[EXERCISE OBJECTIVE]
Starting at the line that contains "word.toList := by" in the listing below, write out every line word for word until you have written the line that contains "[h1, h2, pv_two_pass]".

[PROVIDED DATA]
• • •

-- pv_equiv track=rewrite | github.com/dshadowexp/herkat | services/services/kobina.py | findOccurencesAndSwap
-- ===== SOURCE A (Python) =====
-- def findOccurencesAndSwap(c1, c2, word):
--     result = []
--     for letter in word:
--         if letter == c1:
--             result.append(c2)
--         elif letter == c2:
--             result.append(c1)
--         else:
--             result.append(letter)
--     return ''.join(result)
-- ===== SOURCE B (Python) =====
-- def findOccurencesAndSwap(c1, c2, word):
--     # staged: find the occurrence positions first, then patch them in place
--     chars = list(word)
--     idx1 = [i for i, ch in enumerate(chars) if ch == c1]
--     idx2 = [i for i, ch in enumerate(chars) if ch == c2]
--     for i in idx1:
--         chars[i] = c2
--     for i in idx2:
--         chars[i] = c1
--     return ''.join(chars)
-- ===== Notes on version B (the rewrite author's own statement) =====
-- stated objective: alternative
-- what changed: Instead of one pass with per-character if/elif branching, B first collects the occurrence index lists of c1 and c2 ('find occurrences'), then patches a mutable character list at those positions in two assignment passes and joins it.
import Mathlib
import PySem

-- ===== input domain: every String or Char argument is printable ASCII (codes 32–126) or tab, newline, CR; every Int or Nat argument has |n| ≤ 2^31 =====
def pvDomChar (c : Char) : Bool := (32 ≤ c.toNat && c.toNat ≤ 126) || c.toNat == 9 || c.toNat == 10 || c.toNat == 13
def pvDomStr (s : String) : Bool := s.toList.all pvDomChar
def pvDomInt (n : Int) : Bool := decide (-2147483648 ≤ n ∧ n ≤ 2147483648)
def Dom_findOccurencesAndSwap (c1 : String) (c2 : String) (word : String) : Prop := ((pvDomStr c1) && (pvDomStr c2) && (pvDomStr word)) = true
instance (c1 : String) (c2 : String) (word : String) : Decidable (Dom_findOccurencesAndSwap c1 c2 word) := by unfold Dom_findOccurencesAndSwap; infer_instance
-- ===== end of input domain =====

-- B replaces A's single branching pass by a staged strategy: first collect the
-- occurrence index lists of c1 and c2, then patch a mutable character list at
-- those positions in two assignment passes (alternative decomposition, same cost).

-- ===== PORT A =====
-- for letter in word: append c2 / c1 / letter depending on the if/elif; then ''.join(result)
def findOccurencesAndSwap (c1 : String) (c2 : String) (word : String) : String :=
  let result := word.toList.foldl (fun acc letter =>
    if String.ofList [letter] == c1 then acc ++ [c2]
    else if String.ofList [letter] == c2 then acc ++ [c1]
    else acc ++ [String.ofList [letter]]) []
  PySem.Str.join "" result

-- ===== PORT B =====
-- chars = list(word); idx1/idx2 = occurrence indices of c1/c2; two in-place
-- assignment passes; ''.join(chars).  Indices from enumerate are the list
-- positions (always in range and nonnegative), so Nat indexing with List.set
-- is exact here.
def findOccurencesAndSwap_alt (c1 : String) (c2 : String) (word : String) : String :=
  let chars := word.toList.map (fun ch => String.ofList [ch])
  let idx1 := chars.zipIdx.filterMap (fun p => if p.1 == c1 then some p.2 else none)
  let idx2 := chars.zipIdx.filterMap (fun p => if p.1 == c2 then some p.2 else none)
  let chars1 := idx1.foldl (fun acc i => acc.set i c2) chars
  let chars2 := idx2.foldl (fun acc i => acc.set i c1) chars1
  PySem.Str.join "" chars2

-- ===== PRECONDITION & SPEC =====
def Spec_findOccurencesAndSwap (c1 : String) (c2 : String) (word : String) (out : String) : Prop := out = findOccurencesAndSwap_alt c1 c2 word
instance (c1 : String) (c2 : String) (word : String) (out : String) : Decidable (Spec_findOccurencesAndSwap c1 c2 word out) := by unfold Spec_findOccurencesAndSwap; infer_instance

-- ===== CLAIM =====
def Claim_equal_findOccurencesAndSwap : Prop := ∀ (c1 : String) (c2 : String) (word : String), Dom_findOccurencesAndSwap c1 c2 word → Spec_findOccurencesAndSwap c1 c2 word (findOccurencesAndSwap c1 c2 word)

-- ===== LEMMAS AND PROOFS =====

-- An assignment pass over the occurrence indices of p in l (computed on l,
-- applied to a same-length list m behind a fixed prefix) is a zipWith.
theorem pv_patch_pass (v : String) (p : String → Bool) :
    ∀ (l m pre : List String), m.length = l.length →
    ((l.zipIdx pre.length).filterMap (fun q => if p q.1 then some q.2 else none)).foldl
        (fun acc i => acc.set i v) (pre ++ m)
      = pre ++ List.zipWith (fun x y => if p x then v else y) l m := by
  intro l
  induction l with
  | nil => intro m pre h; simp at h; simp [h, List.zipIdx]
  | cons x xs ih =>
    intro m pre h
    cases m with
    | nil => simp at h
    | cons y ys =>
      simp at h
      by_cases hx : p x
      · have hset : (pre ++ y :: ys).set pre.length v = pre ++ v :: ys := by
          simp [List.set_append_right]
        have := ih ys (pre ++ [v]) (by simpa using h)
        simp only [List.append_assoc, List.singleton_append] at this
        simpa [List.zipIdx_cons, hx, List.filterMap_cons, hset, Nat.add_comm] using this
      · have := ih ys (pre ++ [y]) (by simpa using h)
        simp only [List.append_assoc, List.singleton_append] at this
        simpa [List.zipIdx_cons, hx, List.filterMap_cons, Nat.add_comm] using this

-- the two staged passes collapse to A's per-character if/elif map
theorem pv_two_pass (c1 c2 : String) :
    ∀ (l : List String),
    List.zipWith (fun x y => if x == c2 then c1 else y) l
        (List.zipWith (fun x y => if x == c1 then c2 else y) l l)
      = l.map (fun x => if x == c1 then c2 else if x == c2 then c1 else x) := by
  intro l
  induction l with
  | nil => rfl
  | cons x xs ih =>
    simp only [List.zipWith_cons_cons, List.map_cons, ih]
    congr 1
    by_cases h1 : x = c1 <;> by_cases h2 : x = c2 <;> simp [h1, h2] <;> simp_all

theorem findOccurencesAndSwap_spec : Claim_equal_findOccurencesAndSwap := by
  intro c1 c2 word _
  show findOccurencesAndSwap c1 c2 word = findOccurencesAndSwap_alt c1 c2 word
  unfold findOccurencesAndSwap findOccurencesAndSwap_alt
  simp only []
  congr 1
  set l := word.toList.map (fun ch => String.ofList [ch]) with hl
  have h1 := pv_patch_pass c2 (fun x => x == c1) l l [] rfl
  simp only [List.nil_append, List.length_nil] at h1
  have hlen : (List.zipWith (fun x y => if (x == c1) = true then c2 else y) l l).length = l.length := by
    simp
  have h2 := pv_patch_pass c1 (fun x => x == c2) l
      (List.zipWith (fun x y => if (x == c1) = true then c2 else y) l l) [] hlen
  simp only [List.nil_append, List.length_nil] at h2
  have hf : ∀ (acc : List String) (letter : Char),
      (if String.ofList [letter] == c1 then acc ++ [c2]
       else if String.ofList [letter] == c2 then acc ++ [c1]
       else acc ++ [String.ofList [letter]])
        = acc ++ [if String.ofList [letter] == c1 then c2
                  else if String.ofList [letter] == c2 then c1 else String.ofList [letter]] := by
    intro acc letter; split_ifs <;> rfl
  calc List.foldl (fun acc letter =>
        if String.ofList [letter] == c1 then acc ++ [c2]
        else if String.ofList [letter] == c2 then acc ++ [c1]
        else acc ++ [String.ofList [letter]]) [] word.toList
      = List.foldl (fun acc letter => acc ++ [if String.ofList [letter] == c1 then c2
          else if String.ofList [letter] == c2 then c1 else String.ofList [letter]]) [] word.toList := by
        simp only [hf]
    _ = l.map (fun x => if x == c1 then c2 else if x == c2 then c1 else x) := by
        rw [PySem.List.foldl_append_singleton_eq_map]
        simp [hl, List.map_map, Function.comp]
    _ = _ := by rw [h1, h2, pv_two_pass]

• • •

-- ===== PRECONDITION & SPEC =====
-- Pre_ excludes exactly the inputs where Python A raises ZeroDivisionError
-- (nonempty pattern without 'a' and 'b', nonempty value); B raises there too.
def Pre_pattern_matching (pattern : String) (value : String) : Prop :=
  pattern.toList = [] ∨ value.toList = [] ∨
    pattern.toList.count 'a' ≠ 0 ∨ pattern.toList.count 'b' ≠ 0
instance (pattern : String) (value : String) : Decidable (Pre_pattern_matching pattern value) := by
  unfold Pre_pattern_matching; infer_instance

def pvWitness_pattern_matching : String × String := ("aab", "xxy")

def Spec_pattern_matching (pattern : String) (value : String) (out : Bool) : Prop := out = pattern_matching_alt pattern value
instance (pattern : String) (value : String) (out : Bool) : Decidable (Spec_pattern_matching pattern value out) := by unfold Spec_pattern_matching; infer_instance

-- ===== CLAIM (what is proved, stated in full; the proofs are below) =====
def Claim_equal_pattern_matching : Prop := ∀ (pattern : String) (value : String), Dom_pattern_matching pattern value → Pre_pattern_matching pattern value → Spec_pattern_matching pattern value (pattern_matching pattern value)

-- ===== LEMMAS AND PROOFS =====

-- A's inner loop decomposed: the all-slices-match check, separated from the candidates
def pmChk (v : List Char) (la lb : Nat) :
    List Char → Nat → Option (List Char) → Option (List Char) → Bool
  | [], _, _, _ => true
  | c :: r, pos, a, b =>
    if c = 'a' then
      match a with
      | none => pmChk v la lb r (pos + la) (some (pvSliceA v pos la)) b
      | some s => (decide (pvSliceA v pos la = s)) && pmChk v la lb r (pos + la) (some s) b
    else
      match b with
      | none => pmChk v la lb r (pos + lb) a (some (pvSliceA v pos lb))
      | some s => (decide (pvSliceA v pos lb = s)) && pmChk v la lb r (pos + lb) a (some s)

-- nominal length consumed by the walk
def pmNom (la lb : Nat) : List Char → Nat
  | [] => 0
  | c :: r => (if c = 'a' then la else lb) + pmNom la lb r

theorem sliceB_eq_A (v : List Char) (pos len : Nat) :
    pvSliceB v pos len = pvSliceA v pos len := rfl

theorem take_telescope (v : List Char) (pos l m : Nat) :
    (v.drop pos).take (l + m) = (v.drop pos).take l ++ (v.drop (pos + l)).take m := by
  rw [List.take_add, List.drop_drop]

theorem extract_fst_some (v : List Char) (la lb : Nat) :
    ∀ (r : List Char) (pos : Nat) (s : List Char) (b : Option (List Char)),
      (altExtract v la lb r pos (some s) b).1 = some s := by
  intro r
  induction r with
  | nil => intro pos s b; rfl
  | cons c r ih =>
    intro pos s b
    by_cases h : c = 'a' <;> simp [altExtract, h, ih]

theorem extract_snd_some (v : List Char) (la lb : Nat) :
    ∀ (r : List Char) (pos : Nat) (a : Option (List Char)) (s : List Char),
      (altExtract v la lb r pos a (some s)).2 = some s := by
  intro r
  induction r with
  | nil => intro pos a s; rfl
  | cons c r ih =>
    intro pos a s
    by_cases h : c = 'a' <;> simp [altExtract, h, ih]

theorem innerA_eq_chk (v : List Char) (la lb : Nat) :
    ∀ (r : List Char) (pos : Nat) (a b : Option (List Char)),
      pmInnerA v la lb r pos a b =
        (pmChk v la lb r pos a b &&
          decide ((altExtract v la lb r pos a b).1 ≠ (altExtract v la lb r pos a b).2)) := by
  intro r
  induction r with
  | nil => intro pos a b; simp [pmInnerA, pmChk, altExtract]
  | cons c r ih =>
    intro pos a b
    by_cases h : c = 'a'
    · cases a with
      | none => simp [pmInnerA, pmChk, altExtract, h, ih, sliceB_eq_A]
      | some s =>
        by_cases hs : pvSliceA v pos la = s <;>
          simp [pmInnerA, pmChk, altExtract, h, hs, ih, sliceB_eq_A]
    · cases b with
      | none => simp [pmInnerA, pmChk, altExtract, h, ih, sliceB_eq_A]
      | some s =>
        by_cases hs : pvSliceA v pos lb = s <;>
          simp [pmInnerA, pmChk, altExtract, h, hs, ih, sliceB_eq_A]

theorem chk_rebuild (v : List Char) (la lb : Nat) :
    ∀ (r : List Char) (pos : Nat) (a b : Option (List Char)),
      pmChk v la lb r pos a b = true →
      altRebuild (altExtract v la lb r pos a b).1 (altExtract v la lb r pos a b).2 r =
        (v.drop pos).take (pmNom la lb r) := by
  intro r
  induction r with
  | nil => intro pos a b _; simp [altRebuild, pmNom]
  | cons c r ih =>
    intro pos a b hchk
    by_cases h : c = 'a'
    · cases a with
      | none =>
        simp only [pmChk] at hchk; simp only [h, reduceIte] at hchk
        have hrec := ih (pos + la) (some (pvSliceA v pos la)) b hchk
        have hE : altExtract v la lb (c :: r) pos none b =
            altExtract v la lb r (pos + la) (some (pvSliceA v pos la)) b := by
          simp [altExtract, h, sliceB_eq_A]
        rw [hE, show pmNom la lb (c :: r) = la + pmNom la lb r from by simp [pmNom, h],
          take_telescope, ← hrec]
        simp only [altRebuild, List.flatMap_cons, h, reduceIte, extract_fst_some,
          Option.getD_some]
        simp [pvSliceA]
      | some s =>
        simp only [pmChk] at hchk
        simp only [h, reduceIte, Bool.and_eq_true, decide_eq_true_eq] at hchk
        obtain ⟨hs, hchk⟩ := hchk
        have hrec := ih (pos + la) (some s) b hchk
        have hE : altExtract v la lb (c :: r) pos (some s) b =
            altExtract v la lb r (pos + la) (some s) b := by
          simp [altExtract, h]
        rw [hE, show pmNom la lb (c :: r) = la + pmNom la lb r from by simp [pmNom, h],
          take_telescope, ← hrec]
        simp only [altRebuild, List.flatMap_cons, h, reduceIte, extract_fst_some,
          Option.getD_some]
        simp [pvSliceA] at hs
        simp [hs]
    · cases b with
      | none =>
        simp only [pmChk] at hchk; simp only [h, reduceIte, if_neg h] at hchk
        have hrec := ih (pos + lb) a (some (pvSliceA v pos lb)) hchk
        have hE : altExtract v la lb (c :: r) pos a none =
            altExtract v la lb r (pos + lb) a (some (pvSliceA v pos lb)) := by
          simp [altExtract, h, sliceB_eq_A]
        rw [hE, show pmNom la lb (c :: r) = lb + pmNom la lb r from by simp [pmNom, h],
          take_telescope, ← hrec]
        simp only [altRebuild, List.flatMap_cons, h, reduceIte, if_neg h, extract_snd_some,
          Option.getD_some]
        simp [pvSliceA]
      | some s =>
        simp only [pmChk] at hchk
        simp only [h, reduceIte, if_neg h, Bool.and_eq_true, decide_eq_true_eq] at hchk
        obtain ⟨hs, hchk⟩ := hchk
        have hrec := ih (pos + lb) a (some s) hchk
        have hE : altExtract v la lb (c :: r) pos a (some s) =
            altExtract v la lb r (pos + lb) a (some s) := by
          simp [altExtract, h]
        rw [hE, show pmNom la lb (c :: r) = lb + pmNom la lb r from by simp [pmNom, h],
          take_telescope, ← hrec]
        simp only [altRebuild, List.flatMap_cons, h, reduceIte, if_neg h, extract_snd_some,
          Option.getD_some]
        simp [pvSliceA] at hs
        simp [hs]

• • •

[EXERCISE SOLUTION]
          else if String.ofList [letter] == c2 then c1 else String.ofList [letter]]) [] word.toList := by
        simp only [hf]
    _ = l.map (fun x => if x == c1 then c2 else if x == c2 then c1 else x) := by
        rw [PySem.List.foldl_append_singleton_eq_map]
        simp [hl, List.map_map, Function.comp]
    _ = _ := by rw [h1, h2, pv_two_pass]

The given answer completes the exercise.